To access the Openstack web interface, retrieve the IP address of the LXD container that the Openstack Dashboard was deployed on.

juju status openstack-dashboard/0* | grep Container | awk '{print $3}'

Open a browser and use the returned IP address in the following URL;

http://<dashboard_ip>/horizon

The credentials needed to log in to the browser are the same as previously obtained with the openrc script.

OS_USER_DOMAIN_NAME=admin_domain
OS_PROJECT_NAME=admin
OS_PASSWORD=MaemumeFoolah1ae

Openstack GUI

Add Images

During deployment the Juju glance-simplestreams charm should have added a few default disk images in addition to the Amphora image used by Octavia.
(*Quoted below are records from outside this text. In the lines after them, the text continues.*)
-- pv_equiv track=rewrite | github.com/timcour/aoc | 2022/08/go.py | find_visible_in_line
-- ===== SOURCE A (Python) =====
-- def find_visible_in_line(grid, hor, ver):
--     vis = set()
--     count = 0
--     last = -1
--     for i in range(*ver):
--         for j in range(*hor):
--             if grid[i][j] > last:
--                 vis.add((i, j))
--             last = max([last, grid[i][j]])
--             count +=1
--     return vis
-- ===== SOURCE B (Python) =====
-- def find_visible_in_line(grid, hor, ver):
--     cells = [((i, j), grid[i][j]) for i in range(*ver) for j in range(*hor)]
--     prefmax = []
--     best = -1
--     for _, v in cells:
--         prefmax.append(best)
--         if v > best:
--             best = v
--     return {c for (c, v), pm in zip(cells, prefmax) if v > pm}
-- ===== Notes on version B (the rewrite author's own statement) =====
-- stated objective: alternative
-- what changed: replaces the single nested running-maximum scan by flattening the cells into one list, building a prefix-max table seeded with -1, and then filtering the cells against that table in a separate zip pass
import Mathlib
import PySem

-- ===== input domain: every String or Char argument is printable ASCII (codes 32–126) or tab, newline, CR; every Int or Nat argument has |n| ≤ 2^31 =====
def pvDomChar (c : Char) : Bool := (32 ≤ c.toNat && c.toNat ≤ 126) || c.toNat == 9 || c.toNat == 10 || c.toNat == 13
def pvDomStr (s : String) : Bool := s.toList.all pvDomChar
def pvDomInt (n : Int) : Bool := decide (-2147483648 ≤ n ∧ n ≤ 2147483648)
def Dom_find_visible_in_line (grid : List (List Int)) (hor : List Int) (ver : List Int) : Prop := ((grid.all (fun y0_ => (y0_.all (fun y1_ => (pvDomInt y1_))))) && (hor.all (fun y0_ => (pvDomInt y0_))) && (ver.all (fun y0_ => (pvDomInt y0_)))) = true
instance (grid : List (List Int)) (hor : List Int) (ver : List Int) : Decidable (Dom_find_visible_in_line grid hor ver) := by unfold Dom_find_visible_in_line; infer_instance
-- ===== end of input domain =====

-- B replaces A's nested running-maximum scan by a flatten / prefix-max table / zip-filter decomposition; same cost (objective: alternative).


-- shared helper: the arguments range(*v) receives (none = TypeError/ValueError: wrong arity or zero step)
def pvRangeArgs? (v : List Int) : Option (Int × Int × Int) :=
  match v with
  | [b] => some (0, b, 1)
  | [a, b] => some (a, b, 1)
  | [a, b, s] => if s = 0 then none else some (a, b, s)
  | _ => none

-- shared helper: list(range(*v)) (junk [] on invalid v; Pre_ excludes that)
def pvRangeOf (v : List Int) : List Int :=
  match pvRangeArgs? v with
  | some (a, b, s) => PySem.List.pyRange a b s
  | none => []

-- ===== PORT A =====
def find_visible_in_line (grid : List (List Int)) (hor : List Int) (ver : List Int) : List (Int × Int) :=
  -- state (vis, count, last), exactly A's loop variables (count is dead, kept)
  let st := (pvRangeOf ver).foldl (fun (st : PySem.Set (Int × Int) × Int × Int) i =>
      (pvRangeOf hor).foldl (fun (st : PySem.Set (Int × Int) × Int × Int) j =>
        let g := PySem.List.pyGetD (PySem.List.pyGetD grid i []) j 0
        let vis := if g > st.2.2 then PySem.Set.add st.1 (i, j) else st.1
        (vis, st.2.1 + 1, max st.2.2 g)) st)
    (PySem.Set.empty, 0, -1)
  st.1

-- ===== PORT B =====
def find_visible_in_line_alt (grid : List (List Int)) (hor : List Int) (ver : List Int) : List (Int × Int) :=
  let cells : List ((Int × Int) × Int) :=
    (pvRangeOf ver).flatMap (fun i => (pvRangeOf hor).map (fun j =>
      ((i, j), PySem.List.pyGetD (PySem.List.pyGetD grid i []) j 0)))
  let pm := cells.foldl (fun (st : List Int × Int) cv =>
      (st.1 ++ [st.2], if cv.2 > st.2 then cv.2 else st.2)) ([], -1)
  PySem.Set.ofList (((cells.zip pm.1).filter (fun p => decide (p.1.2 > p.2))).map (fun p => p.1.1))

-- ===== PRECONDITION & SPEC =====
-- Pre_ = exactly where the Python A returns: ver is a valid range spec, hor is one too when the
-- outer loop runs at least once, and every visited grid[i][j] access is in range (negative wrap allowed).
def Pre_find_visible_in_line (grid : List (List Int)) (hor : List Int) (ver : List Int) : Prop :=
  (pvRangeArgs? ver).isSome = true ∧
  (pvRangeOf ver ≠ [] → (pvRangeArgs? hor).isSome = true) ∧
  ∀ i ∈ pvRangeOf ver, ∀ j ∈ pvRangeOf hor,
    PySem.Raise.InRange grid.length i ∧ PySem.Raise.InRange (PySem.List.pyGetD grid i []).length j
instance (grid : List (List Int)) (hor : List Int) (ver : List Int) : Decidable (Pre_find_visible_in_line grid hor ver) := by unfold Pre_find_visible_in_line; infer_instance
def pvWitness_find_visible_in_line : List (List Int) × List Int × List Int :=
  ([[3, 0, 3], [2, 5, 1], [6, 5, 2]], [0, 3], [0, 3])
def Spec_find_visible_in_line (grid : List (List Int)) (hor : List Int) (ver : List Int) (out : List (Int × Int)) : Prop := out = find_visible_in_line_alt grid hor ver
instance (grid : List (List Int)) (hor : List Int) (ver : List Int) (out : List (Int × Int)) : Decidable (Spec_find_visible_in_line grid hor ver out) := by unfold Spec_find_visible_in_line; infer_instance

-- ===== CLAIM (what is proved, stated in full; the proofs are below) =====
def Claim_equal_find_visible_in_line : Prop := ∀ (grid : List (List Int)) (hor : List Int) (ver : List Int), Dom_find_visible_in_line grid hor ver → Pre_find_visible_in_line grid hor ver → Spec_find_visible_in_line grid hor ver (find_visible_in_line grid hor ver)

-- ===== LEMMAS AND PROOFS =====

-- coordinates A adds, in order, starting from running maximum `last`
def pvSel (last : Int) : List ((Int × Int) × Int) → List (Int × Int)
  | [] => []
  | (c, v) :: rest => (if v > last then [c] else []) ++ pvSel (max last v) rest

-- the prefix-max table B builds, starting from `best`
def pvPm (best : Int) : List ((Int × Int) × Int) → List Int
  | [] => []
  | (_, v) :: rest => best :: pvPm (max best v) rest

lemma pvA_fold (cells : List ((Int × Int) × Int)) :
    ∀ (vis : PySem.Set (Int × Int)) (cnt last : Int),
      (cells.foldl (fun (st : PySem.Set (Int × Int) × Int × Int) cv =>
        let vis := if cv.2 > st.2.2 then PySem.Set.add st.1 cv.1 else st.1
        (vis, st.2.1 + 1, max st.2.2 cv.2)) (vis, cnt, last)).1
      = (pvSel last cells).foldl PySem.Set.add vis := by
  induction cells with
  | nil => intro vis cnt last; simp [pvSel]
  | cons cv rest ih =>
    intro vis cnt last
    obtain ⟨c, v⟩ := cv
    simp only [List.foldl_cons, pvSel, List.foldl_append]
    by_cases h : v > last <;> simp [h, ih]

lemma pvB_fold (cells : List ((Int × Int) × Int)) :
    ∀ (acc : List Int) (best : Int),
      (cells.foldl (fun (st : List Int × Int) cv =>
        (st.1 ++ [st.2], if cv.2 > st.2 then cv.2 else st.2)) (acc, best)).1
      = acc ++ pvPm best cells := by
  induction cells with
  | nil => intro acc best; simp [pvPm]
  | cons cv rest ih =>
    intro acc best
    obtain ⟨c, v⟩ := cv
    have hm : (if v > best then v else best) = max best v := by
      by_cases h : v > best <;> simp [h] <;> omega
    simp [pvPm, ih, hm]

lemma pvZip_filter (cells : List ((Int × Int) × Int)) :
    ∀ best : Int,
      ((cells.zip (pvPm best cells)).filter (fun p => decide (p.1.2 > p.2))).map (fun p => p.1.1)
      = pvSel best cells := by
  induction cells with
  | nil => intro best; simp [pvPm, pvSel]
  | cons cv rest ih =>
    intro best
    obtain ⟨c, v⟩ := cv
    by_cases h : v > best <;> simp [pvPm, pvSel, h, ih]

-- A's nested loop, flattened over B's cell list
lemma pvA_flat (grid : List (List Int)) (hor ver : List Int) :
    find_visible_in_line grid hor ver
    = (((pvRangeOf ver).flatMap (fun i => (pvRangeOf hor).map (fun j =>
        ((i, j), PySem.List.pyGetD (PySem.List.pyGetD grid i []) j 0)))).foldl
        (fun (st : PySem.Set (Int × Int) × Int × Int) cv =>
          let vis := if cv.2 > st.2.2 then PySem.Set.add st.1 cv.1 else st.1
          (vis, st.2.1 + 1, max st.2.2 cv.2)) (PySem.Set.empty, 0, -1)).1 := by
  unfold find_visible_in_line
  rw [List.foldl_flatMap]
  simp only [List.foldl_map]

-- ===== VERDICT (by name: the statement is the Claim_ definition above) =====
theorem find_visible_in_line_spec : Claim_equal_find_visible_in_line := by
  intro grid hor ver _ _
  unfold Spec_find_visible_in_line find_visible_in_line_alt
  dsimp only
  rw [pvA_flat, pvA_fold, pvB_fold, List.nil_append, pvZip_filter]
  simp [PySem.Set.ofList_eq_foldl, PySem.Set.empty]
To verify that these images were created run the following;

~$ openstack image list

+--------------------------------------+-----------------------------------------------------------------+--------+
| ID                                   | Name                                                            | Status |
+--------------------------------------+-----------------------------------------------------------------+--------+
| 86c318f3-76f7-4311-b146-cc00e79e9406 | amphora-haproxy-x86_64-ubuntu-18.04-20190813.1                  | active |
| 40aca86a-9177-4b94-afe3-fee448abee4c | auto-sync/ubuntu-bionic-18.04-amd64-server-20190813.1-disk1.img | active |
| 4b238000-ba59-4470-bcea-93dd8761c40e | auto-sync/ubuntu-trusty-14.04-amd64-server-20190514-disk1.img   | active |
| d87ed10a-5d86-409c-9fa5-7cf59e80a258 | auto-sync/ubuntu-xenial-16.04-amd64-server-20190814-disk1.img   | active |
+--------------------------------------+-----------------------------------------------------------------+--------+

You can use the auto-sync images in the following examples or create your own via the API. The following command will create an image named bionic using the current Ubuntu 18.04 cloud-image.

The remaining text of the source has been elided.